La Camera osserva, altresì, che, nel conflitto in esame, le dichiarazioni del parlamentare rientrano «a pieno titolo» nel percorso politico intrapreso dal suo gruppo parlamentare e che esse sono state fatte nell’esercizio del diritto, spettante a ciascun parlamentare, di criticare eventuali disfunzioni di qualsiasi istituzione, concorrendo così «a determinare la formazione della volontà da parte dell’opinione pubblica e quindi del corpo elettorale».

Nel caso di specie, sussisterebbe il nesso funzionale, in quanto vi sarebbe corrispondenza tra le dichiarazioni del parlamentare e l’attività del suo gruppo parlamentare di Alleanza Nazionale. D’altra parte, secondo la Camera un’eccessiva «“personalizzazione” del nesso funzionale» potrebbe dare luogo a «conseguenze discriminatorie» nei confronti di quei parlamentari che, una volta chiamati a ricoprire incarichi di governo, sarebbero esclusi dalle garanzie previste dal citato art. 68, primo comma, della Costituzione.

A questo riguardo, la Camera osserva che l’attività inquirente del sostituto Procuratore di Potenza era stata oggetto di attività parlamentare di sindacato ispettivo già nel 2003. In particolare, vengono richiamate: l’interpellanza urgente n. 2/01011 del 12 dicembre 2003; l’interpellanza n. 2/01393 del 9 dicembre 2004. Inoltre, ulteriori atti di sindacato ispettivo (citati a titolo esemplificativo) sarebbero stati predisposti, sia prima che dopo le dichiarazioni incriminate, dal Gruppo di Alleanza Nazionale e ciò al fine di «stigmatizzare il comportamento di una certa parte della magistratura nei rapporti con gli altri poteri dell’ordinamento costituzionale».

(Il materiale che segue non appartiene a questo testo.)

-- pv_equiv track=rewrite | github.com/towkictg/RSA- | verify.py | decrypt_signed_message
-- ===== SOURCE A (Python) =====
-- def square_and_multiply(base, exponent, modulus):
--     # Convert the exponent to binary format
--     exponent_binary = bin(exponent)[2:]
--     # Initialize result to 1
--     result = 1
--     # Traverse through each bit in the binary exponent
--     for bit in exponent_binary:
--         result = (result ** 2) % modulus  # Square the result
--         if bit == '1':
--             result = (result * base) % modulus  # Multiply by base if this bit is 1
--     return result
--
-- def decrypt_signed_message(signed_message, e, N):
--     decrypted_message = ""
--     for signed_chunk in signed_message:
--         # Decrypt each chunk of the signed message
--         decrypted_chunk = square_and_multiply(signed_chunk, e, N)
--         # Conversion of the decrypted integer to hexadecimal
--         decrypted_chunk_hex = hex(decrypted_chunk)[2:]
--         # Treat two hexadecimal characters as one byte (8 bits)
--         decrypted_chunk_string = "".join(chr(int(decrypted_chunk_hex[i:i+2], 16)) for i in range(0, len(decrypted_chunk_hex), 2))
--         # Append the decrypted chunk to the full message
--         decrypted_message += decrypted_chunk_string
--     return decrypted_message
-- ===== SOURCE B (Python) =====
-- def decrypt_signed_message(signed_message, e, N):
--     if e < 0:
--         raise ValueError("exponent must be nonnegative")
--     chars = []
--     for chunk in signed_message:
--         # modular exponentiation, scanning the exponent least-significant bit first
--         r, b, m = 1 % N, chunk % N, e
--         while m:
--             if m & 1:
--                 r = r * b % N
--             b = b * b % N
--             m >>= 1
--         # split the residue into hex nibbles, most significant first
--         nibbles = []
--         while r:
--             nibbles.append(r & 15)
--             r >>= 4
--         if not nibbles:
--             nibbles.append(0)
--         nibbles.reverse()
--         # every two nibbles form one character code; a trailing lone nibble is its own code
--         i = 0
--         while i + 1 < len(nibbles):
--             chars.append(chr(nibbles[i] << 4 | nibbles[i + 1]))
--             i += 2
--         if i < len(nibbles):
--             chars.append(chr(nibbles[i]))
--     return "".join(chars)
-- ===== Notes on version B (the rewrite author's own statement) =====
-- stated objective: alternative
-- what changed: Modular exponentiation is redone right-to-left (LSB-first, maintaining a running square of the base) instead of A's left-to-right fold over bin()'s digit string, and the per-chunk hex-string slicing/int(...,16)/chr assembly is replaced by building the residue's nibble list arithmetically and pairing nibbles into character codes; Pre_ excludes e < 0, where A's bin(e)[2:] silently drops the sign (so A returns pow(base, -e, N)) while B's exponentiation rejects a negative exponent with ValueError, and N <= 0, where A raises except in the corner where every chunk's residue is 0.
-- outside the precondition, e.g. on decrypt_signed_message([2], -3, 7): A returns '\x01', B raises ValueError; on decrypt_signed_message([5], 1, -5): A returns '\x00', B returns '\x00'
import Mathlib
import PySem

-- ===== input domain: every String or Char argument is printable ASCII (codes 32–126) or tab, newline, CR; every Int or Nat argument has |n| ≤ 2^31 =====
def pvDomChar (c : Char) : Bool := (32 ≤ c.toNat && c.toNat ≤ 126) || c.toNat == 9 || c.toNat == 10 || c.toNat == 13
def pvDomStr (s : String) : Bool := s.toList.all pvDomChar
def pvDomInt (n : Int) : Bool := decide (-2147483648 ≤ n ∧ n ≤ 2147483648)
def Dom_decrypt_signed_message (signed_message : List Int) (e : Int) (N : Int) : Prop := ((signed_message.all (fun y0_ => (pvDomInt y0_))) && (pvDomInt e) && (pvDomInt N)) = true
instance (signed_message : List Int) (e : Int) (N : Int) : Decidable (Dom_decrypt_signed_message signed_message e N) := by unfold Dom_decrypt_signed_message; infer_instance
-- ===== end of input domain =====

Infine, di particolare rilevanza sarebbe l’attività parlamentare svolta dall’allora deputato nel corso della XIII legislatura (1996-2001), precedente a quella nel corso della quale sono state rese le dichiarazioni che hanno dato luogo all’odierno conflitto (XIV legislatura, 2001-2006). Il parlamentare avrebbe, infatti, presentato «molteplici atti di sindacato ispettivo» [che vengono richiamati] volti ad evidenziare «alcune situazioni di anomalo funzionamento della magistratura, anche in relazione ai rapporti con il potere politico».

La Camera conclude chiedendo che il ricorso sia dichiarato inammissibile e infondato, essendo sussistente il nesso funzionale tra le dichiarazioni rese dal parlamentare e l’attività parlamentare svolta ai sensi dell’art. 68, primo comma, della Costituzione.

5. – In prossimità dell’udienza la Camera dei deputati ha depositato una memoria con la quale ha sostanzialmente ribadito le argomentazioni sviluppate nell’atto di costituzione.


Considerato in diritto

1. – Il Tribunale di Roma ha sollevato conflitto di attribuzione tra poteri dello Stato in riferimento alla deliberazione adottata il 19 dicembre 2008, con la quale la Camera dei deputati, in accoglimento della proposta formulata dalla Giunta per le autorizzazioni (doc. IV – quater, n. 7), ha dichiarato che i fatti per i quali pende procedimento penale a carico dell’allora deputato Maurizio Gasparri per il reato di diffamazione nei confronti del dott. Henry John Woodcock riguardano opinioni espresse nell’esercizio delle sue funzioni, ai sensi dell’art. 68, primo comma, della Costituzione. Il ricorrente sottolinea, in particolare, che, alla luce della giurisprudenza di legittimità, l’applicabilità della esimente prevista dall’art. 68 Cost., richiede la sussistenza di un nesso funzionale tra le dichiarazioni rese extra moenia dal membro del Parlamento e l’esercizio delle sue funzioni parlamentari, nonché, in base alla giurisprudenza di questa Corte, di un legame temporale tra l’attività parlamentare e quella esterna. Nella specie, deduce il ricorrente, non sussisterebbero tali presupposti, in quanto la relazione della Giunta per le autorizzazioni della Camera dei deputati non conterrebbe indicazioni tali da consentire di individuare la sussistenza del nesso funzionale in questione, essendosi la Giunta soffermata su rilievi di carattere generale, senza che tra l’altro sussista alcuna correlazione cronologica tra l’attività parlamentare a tal fine evocata e le dichiarazioni oggetto di contestazione nei confronti dell’allora deputato.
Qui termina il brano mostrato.